49999994         Bajda
49999996          </s>
49999997           <s>
49999998            Dr
49999999        Zammit
Name: Word, Length: 44232071, dtype: object

In [9]:
for i in range(len(df)):
    df[i]['Word'] = df[i]['Word'].apply(lambda s: ''.join(str(s).split(';')), 1)


Finally we will remove all NA values. Other special cases should also be considered.

In [10]:
for i in range(len(df)):
    df[i] = df[i].dropna(subset=['Word'])
    df[i] = df[i].drop(df[i][df[i]["Word"]=='"'].index)
    df[i] = df[i].drop(df[i][df[i]["Word"]=='&lt'].index)
    df[i] = df[i].drop(df[i][df[i]["Word"]=='&gt'].index)
    df[i] = df[i].drop(df[i][df[i]["Word"]=='&amp'].index)


We save the dataframes into a csv file so that they can be loaded back into memory.

In [11]:
df_all  = df[0]
df_norm = df[1]
df_test = df[2]

df_all.to_csv(os.path.join(folder,'korpus_clean.csv'), index=False)
df_norm.to_csv(os.path.join(folder,'norm_korpus_clean.csv'), index=False)
df_test.to_csv(os.path.join(folder,'Test','Test.csv'), index=False)

## Frequency Counts

We will also create frequency counts for all unique words in both versions of the korpus.
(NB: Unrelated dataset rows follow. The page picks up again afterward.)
theorem aForm_iff (bs : List Bool) : aForm bs = true ↔ Shape bs := by
  rcases hr : bs.reverse with _ | ⟨c, t⟩
  · have hb : bs = [] := by rw [← bs.reverse_reverse, hr]; rfl
    subst hb
    constructor
    · intro h; simp [aForm] at h
    · rintro ⟨m, k, hk, habs⟩
      have := congrArg List.length habs
      simp at this
      omega
  · have hb : bs = t.reverse ++ [c] := by rw [← bs.reverse_reverse, hr]; simp
    subst hb
    have hrev : (t.reverse ++ [c]).reverse = c :: t := by simp
    cases c with
    | false =>
      constructor
      · intro h
        simp [aForm] at h
      · rintro ⟨m, k, hk, habs⟩
        have := shape_getLast m k hk
        rw [← habs, List.getLastD_concat] at this
        exact absurd this (by simp)
    | true =>
      have h1 : aForm (t.reverse ++ [true]) = (countRises (true :: t) false == 1) := by
        simp [aForm, hrev]
      rw [h1]
      have h2 : countRises (true :: t) false = 1 + countRises t true := by
        simp [countRises]
      constructor
      · intro h
        rw [beq_iff_eq, h2] at h
        have h0 : countRises t true = 0 := by omega
        obtain ⟨a, m, rfl⟩ := (countRises_true_eq_zero_iff t).1 h0
        refine ⟨m, a + 1, by omega, ?_⟩
        rw [List.replicate_succ' (n := a)]
        simp [List.reverse_append]
      · rintro ⟨m, k, hk, habs⟩
        obtain ⟨k', rfl⟩ : ∃ k', k = k' + 1 := ⟨k - 1, by omega⟩
        rw [List.replicate_succ' (n := k'), ← List.append_assoc] at habs
        have ht : t.reverse = List.replicate m false ++ List.replicate k' true :=
          by have := List.append_inj_left' habs rfl; exact this
        have htt : t = List.replicate k' true ++ List.replicate m false := by
          have := congrArg List.reverse ht
          simpa using this
        rw [beq_iff_eq, h2, htt]
        have : countRises (List.replicate k' true ++ List.replicate m false) true = 0 :=
          (countRises_true_eq_zero_iff _).2 ⟨k', m, rfl⟩
        omega

theorem posFrom_mem (bs : List Bool) (s x : Int) :
    x ∈ posFrom s bs ↔ ∃ k : Nat, ∃ h : k < bs.length, bs[k] = true ∧ x = s + k := by
  induction bs generalizing s with
  | nil => simp [posFrom]
  | cons b t ih =>
    cases b with
    | true =>
      rw [show posFrom s (true :: t) = s :: posFrom (s + 1) t from rfl]
      simp only [List.mem_cons, ih (s + 1)]
      constructor
      · rintro (rfl | ⟨k, hk, hb, rfl⟩)
        · exact ⟨0, by simp, by simp, by simp⟩
        · exact ⟨k + 1, by simpa using hk, by simpa using hb, by push_cast; ring⟩
      · rintro ⟨k, hk, hb, rfl⟩
        cases k with
        | zero => left; simp
        | succ j =>
          right
          exact ⟨j, by simpa using hk, by simpa using hb, by push_cast; ring⟩
    | false =>
      rw [show posFrom s (false :: t) = posFrom (s + 1) t from rfl]
      rw [ih (s + 1)]
      constructor
      · rintro ⟨k, hk, hb, rfl⟩
        exact ⟨k + 1, by simpa using hk, by simpa using hb, by push_cast; ring⟩
      · rintro ⟨k, hk, hb, rfl⟩
        cases k with
        | zero => simp at hb
        | succ j =>
          exact ⟨j, by simpa using hk, by simpa using hb, by push_cast; ring⟩

theorem posFrom_lb (bs : List Bool) (s x : Int) (hx : x ∈ posFrom s bs) : s ≤ x := by
  obtain ⟨k, hk, hb, rfl⟩ := (posFrom_mem bs s x).1 hx
  omega
-- pv_equiv track=rewrite | github.com/Aroize/FancyRec | src/ncf/.ipynb_checkpoints/dataset-checkpoint.py | get_mappers
-- ===== SOURCE A (Python) =====
-- def get_mappers(data):
--     user_to_idx = {}
--     item_to_idx = {}
--     for u,i in data:
--         if u not in user_to_idx:
--             idx = len(user_to_idx)
--             user_to_idx[u] = idx
--         if i not in item_to_idx:
--             idx = len(item_to_idx)
--             item_to_idx[i] = idx
--     return (user_to_idx, item_to_idx)
-- ===== SOURCE B (Python) =====
-- def get_mappers(data):
--     rows = list(data)
--     def mapper(col):
--         keys = sorted(set(col), key=col.index)
--         return {k: n for n, k in enumerate(keys)}
--     return (mapper([u for u, _ in rows]), mapper([i for _, i in rows]))
-- ===== Notes on version B (the rewrite author's own statement) =====
-- stated objective: alternative
-- what changed: Replaced the single interleaved membership-check loop that grows both dicts simultaneously with a sort-based algorithm per column: take the distinct keys as a set, sort them by position of first occurrence (key=col.index), then enumerate; it trades the hash-map pass for a comparison sort over repeated linear index scans.
import Mathlib
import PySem

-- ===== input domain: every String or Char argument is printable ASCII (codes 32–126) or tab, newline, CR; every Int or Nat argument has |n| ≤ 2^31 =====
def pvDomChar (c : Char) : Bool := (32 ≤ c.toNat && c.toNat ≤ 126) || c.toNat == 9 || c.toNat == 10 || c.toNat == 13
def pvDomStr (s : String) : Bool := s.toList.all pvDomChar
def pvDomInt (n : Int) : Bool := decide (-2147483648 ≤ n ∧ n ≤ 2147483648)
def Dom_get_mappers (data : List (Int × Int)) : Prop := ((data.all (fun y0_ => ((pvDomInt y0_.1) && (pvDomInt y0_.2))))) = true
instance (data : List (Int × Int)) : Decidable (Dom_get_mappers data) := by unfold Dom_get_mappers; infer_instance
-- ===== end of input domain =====

-- B replaces A's interleaved hash-map pass by a per-column sort of the distinct keys by first-occurrence position; same return value.

-- ===== PORT A =====
-- one loop step of A's for-loop: conditionally extend each dict with the next (u, i) row
def pvStepA (st : PySem.Dict Int Int × PySem.Dict Int Int) (ui : Int × Int) :
    PySem.Dict Int Int × PySem.Dict Int Int :=
  let ud := if st.1.contains ui.1 then st.1 else st.1.insert ui.1 (PySem.Dict.size st.1)
  let id := if st.2.contains ui.2 then st.2 else st.2.insert ui.2 (PySem.Dict.size st.2)
  (ud, id)

def get_mappers (data : List (Int × Int)) : (List (Int × Int)) × (List (Int × Int)) :=
  let p := data.foldl pvStepA (PySem.Dict.empty, PySem.Dict.empty)
  (p.1.items, p.2.items)

-- ===== PORT B =====
-- mapper(col) of Source B: sorted(set(col), key=col.index) — exact here since col.index is
-- injective on set(col) — then the dict comprehension {k: n for n, k in enumerate(keys)}:
-- keys has no duplicates, so the dict's items are exactly these pairs in order (exact here)
def pvMapper (col : List Int) : List (Int × Int) :=
  let keys := PySem.List.sorted (PySem.Set.ofList col)
      (fun k => (PySem.List.index? col k).getD 0)
  (PySem.List.enumerate keys).map (fun p => (p.2, p.1))

def get_mappers_alt (data : List (Int × Int)) : (List (Int × Int)) × (List (Int × Int)) :=
  let rows := data
  (pvMapper (rows.map (·.1)), pvMapper (rows.map (·.2)))

-- ===== PRECONDITION & SPEC =====
def Spec_get_mappers (data : List (Int × Int)) (out : (List (Int × Int)) × (List (Int × Int))) : Prop := out = get_mappers_alt data
instance (data : List (Int × Int)) (out : (List (Int × Int)) × (List (Int × Int))) : Decidable (Spec_get_mappers data out) := by unfold Spec_get_mappers; infer_instance

-- ===== CLAIM (what is proved, stated in full; the proofs are below) =====
def Claim_equal_get_mappers : Prop := ∀ (data : List (Int × Int)), Dom_get_mappers data → Spec_get_mappers data (get_mappers data)

-- ===== LEMMAS AND PROOFS =====

-- the pairs (key, position) that both sides ultimately produce for a distinct-key list ks
def pvIdxMap (ks : List Int) : List (Int × Int) :=
  (PySem.List.enumerate ks).map (fun p => (p.2, p.1))

-- the dict A has built after seeing exactly the distinct keys `ks` (in order)
def pvMk (ks : List Int) : PySem.Dict Int Int := PySem.Dict.mk (pvIdxMap ks)

theorem pvMk_keys (ks : List Int) : (pvMk ks).keys = ks := by
  simp [pvMk, pvIdxMap, PySem.Dict.keys, List.map_map, Function.comp_def, PySem.List.map_snd_enumerate]

theorem pvMk_contains (ks : List Int) (k : Int) : (pvMk ks).contains k = decide (k ∈ ks) := by
  rw [PySem.Dict.contains_eq_decide_mem_keys, pvMk_keys]

theorem pvStep_mk (ks : List Int) (k : Int) :
    (if (pvMk ks).contains k then pvMk ks else (pvMk ks).insert k (PySem.Dict.size (pvMk ks)))
      = pvMk (PySem.Set.add ks k) := by
  rw [pvMk_contains, PySem.Set.add_eq_ite]
  by_cases h : k ∈ ks
  · simp [h]
  · simp only [h, decide_false, if_neg, Bool.false_eq_true, not_false_eq_true]
    apply PySem.Dict.ext
    rw [PySem.Dict.items_insert_of_not_contains _ _ (by rw [pvMk_contains]; simp [h])]
    simp [pvMk, pvIdxMap, PySem.Dict.size, PySem.List.length_enumerate,
      PySem.List.enumerate_append, PySem.List.enumerate_cons, PySem.List.enumerate_nil]

theorem pvFold_inv (data : List (Int × Int)) (us is : List Int) :
    data.foldl pvStepA (pvMk us, pvMk is)
      = (pvMk (PySem.Set.update us (data.map (·.1))), pvMk (PySem.Set.update is (data.map (·.2)))) := by
  induction data generalizing us is with
  | nil => simp [PySem.Set.update_nil]
  | cons hd tl ih =>
      have hstep : pvStepA (pvMk us, pvMk is) hd
          = (pvMk (PySem.Set.add us hd.1), pvMk (PySem.Set.add is hd.2)) := by
        simp only [pvStepA, pvStep_mk]
      simp only [List.foldl_cons, hstep, ih, List.map_cons, PySem.Set.update_cons]

theorem pvMk_empty : (PySem.Dict.empty : PySem.Dict Int Int) = pvMk [] := by
  rfl

-- the distinct keys of col, in first-occurrence order, have strictly increasing col.index
theorem pvPairwise_idx (col : List Int) :
    (PySem.Set.ofList col).Pairwise
      (fun a b => (PySem.List.index? col a).getD 0 < (PySem.List.index? col b).getD 0) := by
  induction col with
  | nil => simp [PySem.Set.ofList_nil]
  | cons x xs ih =>
      rw [PySem.Set.ofList_cons]
      have hmem : ∀ b ∈ (PySem.Set.ofList xs).discard x, b ≠ x ∧ b ∈ xs := by
        intro b hb
        have := (PySem.Set.mem_discard (PySem.Set.ofList xs) x b).mp hb
        exact ⟨this.2, (PySem.Set.mem_ofList xs b).mp this.1⟩
      have hidx : ∀ b, b ≠ x → b ∈ xs →
          (PySem.List.index? (x :: xs) b).getD 0 = (PySem.List.index? xs b).getD 0 + 1 := by
        intro b hbx hbxs
        rw [PySem.List.index?_cons_of_ne xs (fun h => hbx h.symm)]
        obtain ⟨n, hn⟩ := Option.isSome_iff_exists.mp
          ((PySem.List.index?_isSome_iff xs b).mpr hbxs)
        rw [PySem.List.index?_eq_idxOf?] at hn
        simp [hn]
      refine List.Pairwise.cons ?_ ?_
      · intro b hb
        obtain ⟨hbx, hbxs⟩ := hmem b hb
        rw [PySem.List.index?_cons_self, hidx b hbx hbxs]
        simp
      · have hsub : ((PySem.Set.ofList xs).discard x).Sublist (PySem.Set.ofList xs) := by
          simp [PySem.Set.discard]
        have hp := ih.sublist hsub
        refine hp.imp_of_mem ?_
        intro a b ha hb hab
        obtain ⟨hax, haxs⟩ := hmem a ha
        obtain ⟨hbx, hbxs⟩ := hmem b hb
        rw [hidx a hax haxs, hidx b hbx hbxs]
        omega

-- sorting set(col) by col.index gives exactly the first-occurrence dedup
theorem pvSorted_eq_ofList (col : List Int) :
    PySem.List.sorted (PySem.Set.ofList col) (fun k => (PySem.List.index? col k).getD 0)
      = PySem.Set.ofList col := by
  exact PySem.List.sorted_eq_of_perm_of_pairwise_lt _ _ _ (List.Perm.refl _) (pvPairwise_idx col)

theorem pvMapper_eq (col : List Int) : pvMapper col = pvIdxMap (PySem.Set.ofList col) := by
  simp only [pvMapper, pvIdxMap, pvSorted_eq_ofList]

-- ===== VERDICT (by name: the statement is the Claim_ definition above) =====
theorem get_mappers_spec : Claim_equal_get_mappers := by
  intro data _
  show get_mappers data = get_mappers_alt data
  simp only [get_mappers, get_mappers_alt, pvMk_empty, pvFold_inv,
    PySem.Set.update_nil_left, pvMapper_eq]
  rfl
This will be used later when generating the ngram models.

In [12]:
df = pd.read_csv(os.path.join(folder, "korpus_clean.csv"),
                 usecols=["Word","POS"],
                 dtype={"Word": "U","POS": "S"})

df_norm = pd.read_csv(os.path.join(folder, "norm_korpus_clean.csv"),
                 usecols=["Word","POS"],
                 dtype={"Word": "U","POS": "S"})


In [13]:
#Get all unique words
df_frequency = df.value_counts().to_frame()[0].reset_index()
df_frequency.columns = ['Word','POS','Frequency']


df_normal_frequency = df_norm.value_counts().to_frame()[0].reset_index()
df_normal_frequency.columns = ['Word','POS','Frequency']

df_frequency.to_csv(os.path.join(folder,'korpus_frequency.csv'), index=False)
df_normal_frequency.to_csv(os.path.join(folder,'norm_korpus_frequency.csv'), index=False)

df_frequency

Unnamed: 0,Word,POS,Frequency
0,<s>,START,1791836
1,</s>,END,1791835
2,l-,DEF,1584004
3,li,COMP,1391328
4,ta',GEN,1379784
...,...,...,...
491718,banama,NOUN,1
491719,banalment,ADV,1
491720,banalizzat,PART-PASS,1
491721,banakrella,NOUN,1


We can validate that this is working as the top frequent words are words which maltese native speakers expect to be at the top, words such as <i>ta'</i> and <i>l-</i>

#### Question 1. How large is the corpus?
The normalised corpus only contains about 125k occurences of words. For the sake of brevity, only 30 million occurences of words were considered from the non-normalised korpus when cleaning and generating the frequency counts. This was because loading the whole data and performing operations on it would take a long time and be computationally expensive.